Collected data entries
-- pv_equiv track=rewrite | github.com/timryadovouu/course_python_stepik | 02_repeat/part_1.py | filter_anagrams
-- ===== SOURCE A (Python) =====
-- def filter_anagrams(word, words):                  #1_6
--     answer = []
--     new_words = [''.join(sorted(list(i))) for i in words]
--     word_massive = ''.join(sorted(list(word)))
--     for i in range(len(new_words)):
--         if new_words[i] == word_massive:
--             answer.append(words[i])
--     return answer
-- ===== SOURCE B (Python) =====
-- def filter_anagrams(word, words):
--     # compare letter-frequency maps instead of sorted canonical forms
--     def counts(s):
--         d = {}
--         for c in s:
--             d[c] = d.get(c, 0) + 1
--         return d
--     target = counts(word)
--     return [w for w in words if counts(w) == target]
-- ===== Notes on version B (the rewrite author's own statement) =====
-- stated objective: alternative
-- what changed: Replaces A's per-word canonicalization by sorting (sort each word, join, compare strings in an index loop) with a letter-frequency dictionary built for the target and compared per word in a comprehension.
import Mathlib
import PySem

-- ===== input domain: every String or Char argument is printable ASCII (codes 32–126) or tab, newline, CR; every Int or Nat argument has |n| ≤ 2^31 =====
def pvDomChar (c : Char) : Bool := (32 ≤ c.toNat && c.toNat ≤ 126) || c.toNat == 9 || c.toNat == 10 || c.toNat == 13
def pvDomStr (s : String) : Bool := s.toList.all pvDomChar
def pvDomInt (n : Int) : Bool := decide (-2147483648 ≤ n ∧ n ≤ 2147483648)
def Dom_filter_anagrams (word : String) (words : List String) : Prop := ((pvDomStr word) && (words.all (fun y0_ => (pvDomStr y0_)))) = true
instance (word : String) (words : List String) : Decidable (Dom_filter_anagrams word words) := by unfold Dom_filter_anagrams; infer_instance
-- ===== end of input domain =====

-- B replaces A's sort-join-and-index-loop canonicalization with a letter-frequency
-- dictionary comparison (alternative algorithm, same results).


-- ===== PORT A =====
-- ''.join(sorted(list(s))) is kept as its sorted char list; '==' on the joined
-- strings is exactly '=' on those char lists (join of chars is injective).
def pySortChars (s : String) : List Char := PySem.List.sorted s.toList (fun x => x) false

def filter_anagrams (word : String) (words : List String) : List String :=
  let new_words := words.map pySortChars
  let word_massive := pySortChars word
  (PySem.List.pyRange 0 (new_words.length : Int) 1).foldl
    (fun answer i =>
      if PySem.List.pyGetD new_words i (pySortChars "") = word_massive then
        answer ++ [PySem.List.pyGetD words i ""]
      else answer) []

-- ===== PORT B =====
-- d[c] = d.get(c, 0) + 1 over the characters of s
def pyCounts (s : String) : PySem.Dict Char Int :=
  s.toList.foldl (fun d c => d.insert c (d.getD c 0 + 1)) PySem.Dict.empty

-- Python's dict '==' (order-insensitive): same key set and the same value at each
-- key; exact here since a Dict's keys are distinct.
def pyDictEq (d1 d2 : PySem.Dict Char Int) : Bool :=
  PySem.Set.equal d1.keys d2.keys && d1.keys.all (fun k => d1.getD k 0 == d2.getD k 0)

def filter_anagrams_alt (word : String) (words : List String) : List String :=
  let target := pyCounts word
  words.filter (fun w => pyDictEq (pyCounts w) target)

-- ===== PRECONDITION & SPEC =====
def Spec_filter_anagrams (word : String) (words : List String) (out : List String) : Prop := out = filter_anagrams_alt word words
instance (word : String) (words : List String) (out : List String) : Decidable (Spec_filter_anagrams word words out) := by unfold Spec_filter_anagrams; infer_instance

-- ===== CLAIM (what is proved, stated in full; the proofs are below) =====
def Claim_equal_filter_anagrams : Prop := ∀ (word : String) (words : List String), Dom_filter_anagrams word words → Spec_filter_anagrams word words (filter_anagrams word words)

-- ===== LEMMAS AND PROOFS =====

-- counter equality (as Python's dict ==) is exactly permutation of the char lists
theorem pyDictEq_counter_iff (xs ys : List Char) :
    pyDictEq (PySem.Dict.counter xs) (PySem.Dict.counter ys) = true ↔ xs.Perm ys := by
  simp only [pyDictEq, Bool.and_eq_true, PySem.Set.equal_iff, PySem.Dict.keys_counter,
    PySem.Set.mem_ofList, List.all_eq_true, PySem.Dict.getD_counter, beq_iff_eq,
    Nat.cast_inj, List.perm_iff_count]
  constructor
  · rintro ⟨hmem, hcnt⟩ c
    by_cases hc : c ∈ xs
    · exact hcnt c hc
    · have hc' : c ∉ ys := fun h => hc ((hmem c).mpr h)
      simp [List.count_eq_zero_of_not_mem hc, List.count_eq_zero_of_not_mem hc']
  · intro h
    refine ⟨fun c => ?_, fun c _ => h c⟩
    constructor <;> intro hm <;>
      [exact List.count_pos_iff.mp (by rw [← h c]; exact List.count_pos_iff.mpr hm);
       exact List.count_pos_iff.mp (by rw [h c]; exact List.count_pos_iff.mpr hm)]

theorem pyCounts_eq_counter (s : String) : pyCounts s = PySem.Dict.counter s.toList :=
  PySem.Dict.foldl_insert_getD_add_one_eq_counter s.toList

-- A's index loop is a filter by sorted-canonical-form equality
theorem loopA_eq_filter (word : String) (words : List String) :
    filter_anagrams word words
      = words.filter (fun w => decide (pySortChars w = pySortChars word)) := by
  show (PySem.List.pyRange 0 ((words.map pySortChars).length : Int) 1).foldl
      (fun answer i =>
        if PySem.List.pyGetD (words.map pySortChars) i (pySortChars "") = pySortChars word then
          answer ++ [PySem.List.pyGetD words i ""]
        else answer) [] = _
  simp only [PySem.List.pyGetD_map, List.length_map]
  rw [PySem.List.foldl_pyRange_zero_pyGetD' words ""
      (fun answer w => if pySortChars w = pySortChars word then answer ++ [w] else answer) []]
  rw [PySem.List.foldl_append_ite_eq_filter (fun w => pySortChars w = pySortChars word)]
  exact List.nil_append _

-- ===== VERDICT (by name: the statement is the Claim_ definition above) =====
theorem filter_anagrams_spec : Claim_equal_filter_anagrams := by
  intro word words _
  show filter_anagrams word words = filter_anagrams_alt word words
  rw [loopA_eq_filter]
  show _ = words.filter (fun w => pyDictEq (pyCounts w) (pyCounts word))
  refine List.filter_congr (fun w _ => ?_)
  rw [pyCounts_eq_counter, pyCounts_eq_counter]
  have : (pySortChars w = pySortChars word) ↔
      pyDictEq (PySem.Dict.counter w.toList) (PySem.Dict.counter word.toList) = true :=
    (PySem.List.sorted_id_eq_sorted_id_iff_perm w.toList word.toList).trans
      (pyDictEq_counter_iff w.toList word.toList).symm
  rw [Bool.eq_iff_iff, decide_eq_true_iff]
  exact this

Problem: In the records above, find each line with the word "simp" and copy it.

Task answer:
  simp only [pyDictEq, Bool.and_eq_true, PySem.Set.equal_iff, PySem.Dict.keys_counter,
      simp [List.count_eq_zero_of_not_mem hc, List.count_eq_zero_of_not_mem hc']
  simp only [PySem.List.pyGetD_map, List.length_map]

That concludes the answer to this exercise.